When you break isolation, you lose:
- Attributability: You can’t tell which change helped.
- Reversibility: You can’t cleanly revert just the bad change.
- Reproducibility: The git log no longer documents individual contributions.
The Ratchet Loop enforces isolation automatically: ratchet.sh operates on the diff since HEAD~1, which is always exactly one mutation.
2.5 Profiling Options
By default, prepare.py captures XProf traces using TRACE_COMPUTE mode, which shows MXU/VPU compute and DMA transfers as separate timeline rows. For detailed pipeline analysis (debugging bubbles or DMA/compute scheduling issues), use the --deep flag:
./ratchet.sh "experiment: ..." --deep
This enables TRACE_COMPUTE_AND_SYNC mode, capturing synchronization events for deeper debugging.
View traces with:
xprof --port=8791 ./profile_data
Then open http://localhost:8791/ and use the Tools dropdown to navigate between Trace Viewer, HLO Op Profile, Roofline Model, and Memory Viewer.

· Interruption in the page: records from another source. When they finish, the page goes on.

-- pv_equiv track=rewrite | github.com/barneyb/aoc-2023 | python/aoc2018/day18/settlers_of_the_north_pole.py | tick
-- ===== SOURCE A (Python) =====
-- from collections import Counter
--
-- def tick(model):
--     def in_bounds(p):
--         r, c = p
--         return 0 <= r < h and 0 <= c < w
--
--     def neighbors(w, h, p):
--         r, c = p
--         return filter(
--             in_bounds,
--             [
--                 (r - 1, c - 1),
--                 (r - 1, c),
--                 (r - 1, c + 1),
--                 (r, c + 1),
--                 (r + 1, c + 1),
--                 (r + 1, c),
--                 (r + 1, c - 1),
--                 (r, c - 1),
--             ],
--         )
--
--     w, h, prev = model
--     curr = []
--     for r, line in enumerate(prev):
--         cr = []
--         for c, s in enumerate(line):
--             hist = Counter(prev[a][b] for a, b in neighbors(w, h, (r, c)))
--             match prev[r][c]:
--                 case ".":
--                     cr.append("|" if hist["|"] >= 3 else ".")
--                 case "|":
--                     cr.append("#" if hist["#"] >= 3 else "|")
--                 case "#":
--                     cr.append("#" if hist["#"] and hist["|"] else ".")
--         curr.append("".join(cr))
--     return w, h, curr
-- ===== SOURCE B (Python) =====
-- OFFSETS = [(1, 1), (1, 0), (1, -1), (0, -1), (-1, -1), (-1, 0), (-1, 1), (0, 1)]
--
--
-- def tick(model):
--     w, h, prev = model
--     bars = {}
--     hashes = {}
--     for r, line in enumerate(prev):
--         for c, s in enumerate(line):
--             if s == "|":
--                 tgt = bars
--             elif s == "#":
--                 tgt = hashes
--             else:
--                 continue
--             for dr, dc in OFFSETS:
--                 a, b = r + dr, c + dc
--                 if 0 <= a < h and 0 <= b < w:
--                     tgt[(a, b)] = tgt.get((a, b), 0) + 1
--     curr = []
--     for r, line in enumerate(prev):
--         cr = []
--         for c, s in enumerate(line):
--             nb = bars.get((r, c), 0)
--             nh = hashes.get((r, c), 0)
--             if s == ".":
--                 cr.append("|" if nb >= 3 else ".")
--             elif s == "|":
--                 cr.append("#" if nh >= 3 else "|")
--             elif s == "#":
--                 cr.append("#" if nh > 0 and nb > 0 else ".")
--         curr.append("".join(cr))
--     return w, h, curr
-- ===== Notes on version B (the rewrite author's own statement) =====
-- stated objective: alternative
-- what changed: Replaces the per-cell gather (a Counter over the 8 in-bounds neighbors of every cell) by a scatter pass that precomputes two whole-board count maps (one per symbol; each cell increments its in-bounds neighbors' counts) followed by a second pass that applies the three rules from the precomputed counts only.
-- outside the precondition, e.g. on tick((1, 1, ['#', '|#'])): A returns (1, 1, ['.', '|.']), B returns (1, 1, ['#', '|.'])
import Mathlib
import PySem
-- pv_equiv track=rewrite | github.com/samcharles93/mantle | scripts/compare_model_specs.py | pick_recurrent_layer_index
-- ===== SOURCE A (Python) =====
-- def pick_recurrent_layer_index(names, layer_types):
--     if not layer_types:
--         return 0
--     max_check = min(len(layer_types), 128)
--     prefixes = ["model.layers.", "model.language_model.layers.", "language_model.model.layers."]
--     for i in range(max_check):
--         for p in prefixes:
--             prefix = f"{p}{i}."
--             if any(n.startswith(prefix + "linear_attn.") or n.startswith(prefix + "conv.") for n in names):
--                 return i
--     return 0
-- ===== SOURCE B (Python) =====
-- _PREFIXES = ("model.layers.", "model.language_model.layers.", "language_model.model.layers.")
--
--
-- def _layer_index(name, max_check):
--     """Parse `name` as <prefix><canonical decimal idx>.linear_attn./conv. ...; return idx (< max_check) or None."""
--     for p in _PREFIXES:
--         if name.startswith(p):
--             rest = name[len(p):]
--             k = 0
--             idx = 0
--             while k < len(rest) and rest[k].isdigit():
--                 idx = idx * 10 + (ord(rest[k]) - 48)
--                 k += 1
--             if k == 0 or (rest[0] == '0' and k > 1):
--                 return None
--             tail = rest[k:]
--             if idx < max_check and (tail.startswith(".linear_attn.") or tail.startswith(".conv.")):
--                 return idx
--             return None
--     return None
--
--
-- def pick_recurrent_layer_index(names, layer_types):
--     if not layer_types:
--         return 0
--     max_check = min(len(layer_types), 128)
--     best = None
--     for n in names:
--         idx = _layer_index(n, max_check)
--         if idx is not None and (best is None or idx < best):
--             best = idx
--     return best if best is not None else 0
-- ===== Notes on version B (the rewrite author's own statement) =====
-- stated objective: faster
-- what changed: Instead of scanning candidate indices 0..min(len(layer_types),128) and testing every prefix+index against all names, B makes one pass over names, parses each name's canonical decimal layer index after a matching prefix, and returns the minimum parsed index below the cap.
import Mathlib
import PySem

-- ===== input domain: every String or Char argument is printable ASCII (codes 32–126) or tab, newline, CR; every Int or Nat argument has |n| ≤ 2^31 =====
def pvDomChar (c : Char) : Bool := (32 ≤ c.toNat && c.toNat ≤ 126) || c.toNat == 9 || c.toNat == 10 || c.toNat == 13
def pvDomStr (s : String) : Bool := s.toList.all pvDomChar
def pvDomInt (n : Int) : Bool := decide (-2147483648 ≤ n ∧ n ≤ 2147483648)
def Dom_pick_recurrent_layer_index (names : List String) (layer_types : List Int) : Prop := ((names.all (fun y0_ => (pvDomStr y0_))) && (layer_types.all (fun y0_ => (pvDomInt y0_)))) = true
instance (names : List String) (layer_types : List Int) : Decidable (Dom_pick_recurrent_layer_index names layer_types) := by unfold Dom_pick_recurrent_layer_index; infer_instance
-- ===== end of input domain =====

-- B replaces A's scan over candidate indices 0..min(len(layer_types),128)-1 (each tested against
-- every name and prefix) by a single pass over the names that parses each name's layer index and
-- returns the minimum parsed index; the return values agree on all inputs.

def pvPrefixes : List String := ["model.layers.", "model.language_model.layers.", "language_model.model.layers."]

-- ===== PORT A =====
-- any(n.startswith(prefix + "linear_attn.") or n.startswith(prefix + "conv.") for n in names)
def pvCondA (names : List String) (pfx : String) : Bool :=
  names.any (fun n =>
    PySem.Str.startswith n (pfx ++ "linear_attn.") || PySem.Str.startswith n (pfx ++ "conv."))

-- the "for i in range(max_check): for p in prefixes: … return i" loop
def pvPickALoop (names : List String) : List Int → Int
  | [] => 0
  | i :: is =>
    if pvPrefixes.any (fun p => pvCondA names (p ++ PySem.Int.toStr i ++ ".")) then i
    else pvPickALoop names is

def pick_recurrent_layer_index (names : List String) (layer_types : List Int) : Int :=
  if layer_types.isEmpty then 0
  else pvPickALoop names (PySem.List.pyRange 0 (min (PySem.List.len layer_types) 128) 1)

-- ===== PORT B =====
-- "while k < len(rest) and rest[k].isdigit(): idx = idx*10 + (ord(rest[k]) - 48); k += 1"
def pvScan : List Char → Nat → Int → Nat × Int
  | [], k, idx => (k, idx)
  | c :: cs, k, idx =>
    if PySem.Chars.isdigit c then pvScan cs (k + 1) (idx * 10 + ((c.toNat : Int) - 48))
    else (k, idx)

-- body of _layer_index once name.startswith(p) holds
def pvParse (name p : String) (max_check : Int) : Option Int :=
  let rest := PySem.Str.slice name (some (PySem.Str.len p)) none
  let s := pvScan rest.toList 0 0
  if s.1 = 0 ∨ (PySem.Str.pyGet? rest 0 = some '0' ∧ 1 < s.1) then none
  else
    let tail := PySem.Str.slice rest (some (s.1 : Int)) none
    if s.2 < max_check ∧
        (PySem.Str.startswith tail ".linear_attn." = true ∨ PySem.Str.startswith tail ".conv." = true)
    then some s.2
    else none

-- _layer_index: "for p in _PREFIXES: if name.startswith(p): … ; return None"
def pvLayerIndexLoop (name : String) (max_check : Int) : List String → Option Int
  | [] => none
  | p :: ps =>
    if PySem.Str.startswith name p then pvParse name p max_check
    else pvLayerIndexLoop name max_check ps

def pick_recurrent_layer_index_alt (names : List String) (layer_types : List Int) : Int :=
  if layer_types.isEmpty then 0
  else
    let max_check := min (PySem.List.len layer_types) 128
    let best := names.foldl (fun best n =>
      match pvLayerIndexLoop n max_check pvPrefixes with
      | some idx =>
        match best with
        | none => some idx
        | some b => if idx < b then some idx else some b
      | none => best) (none : Option Int)
    match best with
    | some b => b
    | none => 0

-- ===== PRECONDITION & SPEC =====
def Spec_pick_recurrent_layer_index (names : List String) (layer_types : List Int) (out : Int) : Prop := out = pick_recurrent_layer_index_alt names layer_types
instance (names : List String) (layer_types : List Int) (out : Int) : Decidable (Spec_pick_recurrent_layer_index names layer_types out) := by unfold Spec_pick_recurrent_layer_index; infer_instance

-- ===== CLAIM (what is proved, stated in full; the proofs are below) =====
def Claim_equal_pick_recurrent_layer_index : Prop := ∀ (names : List String) (layer_types : List Int), Dom_pick_recurrent_layer_index names layer_types → Spec_pick_recurrent_layer_index names layer_types (pick_recurrent_layer_index names layer_types)

-- ===== LEMMAS AND PROOFS =====

-- canonical decimal-digit-string toolkit
def pvDval (c : Char) : Nat := c.toNat - 48
def pvNatVal (t : List Char) : Nat := t.foldl (fun a c => a * 10 + pvDval c) 0
def pvGoodB (t : List Char) : Bool :=
  !t.isEmpty && t.all PySem.Chars.isdigit && (t.headD ' ' != '0' || t.length == 1)
def pvGood (t : List Char) : Prop :=
  t ≠ [] ∧ (∀ c ∈ t, PySem.Chars.isdigit c = true) ∧ (t.headD ' ' ≠ '0' ∨ t.length = 1)


theorem pvGoodB_iff (t : List Char) : pvGoodB t = true ↔ pvGood t := by
  simp [pvGoodB, pvGood, List.isEmpty_iff, List.all_eq_true, and_assoc]

theorem pv_fold_eq (t : List Char) : ∀ a : Nat,
    t.foldl (fun a c => a * 10 + pvDval c) a = a * 10 ^ t.length + Nat.ofDigits 10 (t.map pvDval).reverse := by
  induction t with
  | nil => intro a; simp
  | cons c t ih =>
    intro a
    simp only [List.foldl_cons, List.map_cons, List.reverse_cons, List.length_cons, ih,
      Nat.ofDigits_append, Nat.ofDigits_singleton, List.length_reverse, List.length_map]
    ring

theorem pv_natVal_eq (t : List Char) :
    pvNatVal t = Nat.ofDigits 10 (t.map pvDval).reverse := by
  simpa using pv_fold_eq t 0

theorem pv_isdigit_iff (c : Char) : PySem.Chars.isdigit c = true ↔ 48 ≤ c.toNat ∧ c.toNat ≤ 57 := by
  simp only [PySem.Chars.isdigit, Bool.and_eq_true, decide_eq_true_eq, Char.le_def, Char.toNat]
  constructor
  · rintro ⟨h1, h2⟩; exact ⟨h1, h2⟩
  · rintro ⟨h1, h2⟩; exact ⟨h1, h2⟩
-- pv_equiv track=rewrite | github.com/Jianxun/ASDL | src/asdl/emit/netlist/verify.py | _preview_names
-- ===== SOURCE A (Python) =====
-- from typing import Iterable, List, Optional, Tuple
--
-- def _preview_names(names: Iterable[str], limit: int) -> Tuple[List[str], bool]:
--     """Collect a preview list of names up to a limit.
--
--     Args:
--         names: Iterable of names to preview.
--         limit: Maximum number of names to return.
--
--     Returns:
--         Tuple of previewed names and a flag indicating remaining items.
--     """
--     preview: List[str] = []
--     iterator = iter(names)
--     for _ in range(limit):
--         try:
--             preview.append(next(iterator))
--         except StopIteration:
--             return preview, False
--     has_more = next(iterator, None) is not None
--     return preview, has_more
-- ===== SOURCE B (Python) =====
-- from typing import Iterable, List, Tuple
--
-- def _preview_names(names: Iterable[str], limit: int) -> Tuple[List[str], bool]:
--     items = list(names)
--     n = max(limit, 0)
--     return items[:n], len(items) > n
-- ===== Notes on version B (the rewrite author's own statement) =====
-- stated objective: simpler
-- what changed: Materialises the whole iterable once and answers with a slice and a length comparison, replacing the counted append loop with try/except early-exit and the separate one-item peek.
import Mathlib
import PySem

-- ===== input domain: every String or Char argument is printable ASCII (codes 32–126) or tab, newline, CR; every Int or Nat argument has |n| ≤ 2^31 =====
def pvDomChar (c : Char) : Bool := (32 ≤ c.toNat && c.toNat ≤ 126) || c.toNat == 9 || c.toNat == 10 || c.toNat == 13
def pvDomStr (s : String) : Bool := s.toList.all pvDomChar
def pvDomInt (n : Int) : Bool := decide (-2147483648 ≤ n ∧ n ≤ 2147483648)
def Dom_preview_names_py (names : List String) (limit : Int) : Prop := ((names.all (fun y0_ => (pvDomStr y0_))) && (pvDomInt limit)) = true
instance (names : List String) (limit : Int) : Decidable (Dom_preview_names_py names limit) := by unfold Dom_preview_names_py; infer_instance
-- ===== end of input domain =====

-- B materialises the iterable once and answers with a slice and a length comparison
-- instead of A's counted append loop with try/except early-exit plus a one-item peek (simpler).

-- ===== PORT A =====
-- A's for-loop over range(limit): state (preview, iterator); third component = early return taken
def previewLoopA : List String → List String → Nat → List String × List String × Bool
  | preview, it, 0 => (preview, it, false)
  | preview, it, k + 1 =>
    match it with
    | [] => (preview, [], true)            -- StopIteration: return preview, False
    | x :: rest => previewLoopA (preview ++ [x]) rest k

def preview_names_py (names : List String) (limit : Int) : List String × Bool :=
  match previewLoopA [] names limit.toNat with   -- range(limit) is empty for limit ≤ 0
  | (preview, _, true) => (preview, false)
  | (preview, it, false) =>
    (preview, it.head?.isSome)                   -- has_more = next(iterator, None) is not None

-- ===== PORT B =====
def preview_names_py_alt (names : List String) (limit : Int) : List String × Bool :=
  let items := names                             -- items = list(names)
  let n : Int := max limit 0                     -- n = max(limit, 0)
  (PySem.List.slice items none (some n),         -- items[:n]
   decide ((items.length : Int) > n))            -- len(items) > n

-- ===== PRECONDITION & SPEC =====
def Spec_preview_names_py (names : List String) (limit : Int) (out : List String × Bool) : Prop := out = preview_names_py_alt names limit
instance (names : List String) (limit : Int) (out : List String × Bool) : Decidable (Spec_preview_names_py names limit out) := by unfold Spec_preview_names_py; infer_instance

-- ===== CLAIM (what is proved, stated in full; the proofs are below) =====
def Claim_equal_preview_names_py : Prop := ∀ (names : List String) (limit : Int), Dom_preview_names_py names limit → Spec_preview_names_py names limit (preview_names_py names limit)

-- ===== LEMMAS AND PROOFS =====

theorem previewLoopA_spec (it : List String) (p : List String) (k : Nat) :
    previewLoopA p it k =
      if it.length < k then (p ++ it, [], true)
      else (p ++ it.take k, it.drop k, false) := by
  induction k generalizing p it with
  | zero => simp [previewLoopA]
  | succ k ih =>
    cases it with
    | nil => simp [previewLoopA]
    | cons x rest =>
      simp only [previewLoopA, ih, List.length_cons, List.take_succ_cons,
        List.drop_succ_cons, List.append_assoc, List.singleton_append]
      split_ifs <;> first | rfl | omega

-- ===== VERDICT (by name: the statement is the Claim_ definition above) =====
theorem preview_names_py_spec : Claim_equal_preview_names_py := by
  intro names limit _
  unfold Spec_preview_names_py preview_names_py preview_names_py_alt
  have hn : max limit 0 = ((limit.toNat : Nat) : Int) := by omega
  simp only [hn, PySem.List.slice_to_natCast]
  set n := limit.toNat with hdef
  rw [previewLoopA_spec]
  by_cases h : names.length < n
  · simp [h, List.take_of_length_le (le_of_lt h)]
    omega
  · have h' : n ≤ names.length := Nat.le_of_not_lt h
    simp only [if_neg h, List.nil_append]
    by_cases h2 : names.length = n
    · simp [h2, List.drop_eq_nil_of_le]
    · have hlt : n < names.length := by omega
      simp [List.head?_drop, List.getElem?_eq_getElem hlt]
      omega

3. The Optimization Taxonomy
Before diving into experiments, here’s a mental map of the optimization landscape. Every TPU kernel can be improved along these dimensions — the roofline analysis (Article 2) tells you which dimension to prioritize.
Tier 1: Tiling & Block Sizes (Highest Leverage)
Block sizes $B_Q$ and $B_{KV}$ control nearly everything:
| Effect | How BQ/BKV influence it |
|---|---|
| Arithmetic intensity | Larger blocks → more FLOPs per VMEM load → higher intensity |
| VMEM usage | Each buffer costs block_size × dim × dtype_size, doubled for double buffering |
| Pipeline depth | Fewer blocks → shorter pipeline → larger bubble fraction |
| Register pressure | Score matrix (BQ × BKV) lives in VREGs — growing this is the #1 cause of spill cliffs |
VMEM budget formula for the Flash Attention kernel:
VMEM ≈ 2 × (BQ×d + BKV×d + BKV×d) × 2 double-buffered inputs (bf16)
+ 2 × BQ×d × 2 double-buffered output (bf16)
+ BQ×d × 4 × 3 scratch: acc, m, l (f32)
At BQ=1024, BKV=512, d=128:
Inputs: 2 × (1024×128 + 512×128 + 512×128) × 2 = 1,024 KB
Output: 2 × 1024×128 × 2 = 512 KB
Scratch: 1024×128 × 4 × 3 = 1,536 KB
Total: 3,072 KB (3 MB) — well within VMEM budget
Rule of thumb:
- Increase BQ first — it improves Q-tile reuse with lower register risk (score matrix grows linearly with BQ).
- Increase BKV cautiously — the score matrix grows linearly with BKV too, and VPU work (exp, reduce) per step also increases.
- Watch for the “spill cliff” — a nonlinear latency jump when VREGs overflow.
Tier 2: Algorithmic Changes
- Causal masking + block skipping: In autoregressive attention, the upper-triangular blocks are all masked to $-\infty$. For block $(i, j)$ where $i \cdot B_Q > (j+1) \cdot B_{KV}$, the entire block is fully masked — skip the matmul entirely. This cuts effective compute by ~50%.
- Reduction axis: Row-wise reductions on a
(BQ, BKV)matrix reduce over the last dimension (axis=1), which is the slowest path on TPU. Transposing the score matrix to(BKV, BQ)and reducing over axis=0 can be faster.
Tier 3: Precision Engineering
- MXU matmuls: bf16 inputs × bf16 weights → f32 accumulation. This is the MXU’s native mode on TPU v5e — don’t upcast to f32.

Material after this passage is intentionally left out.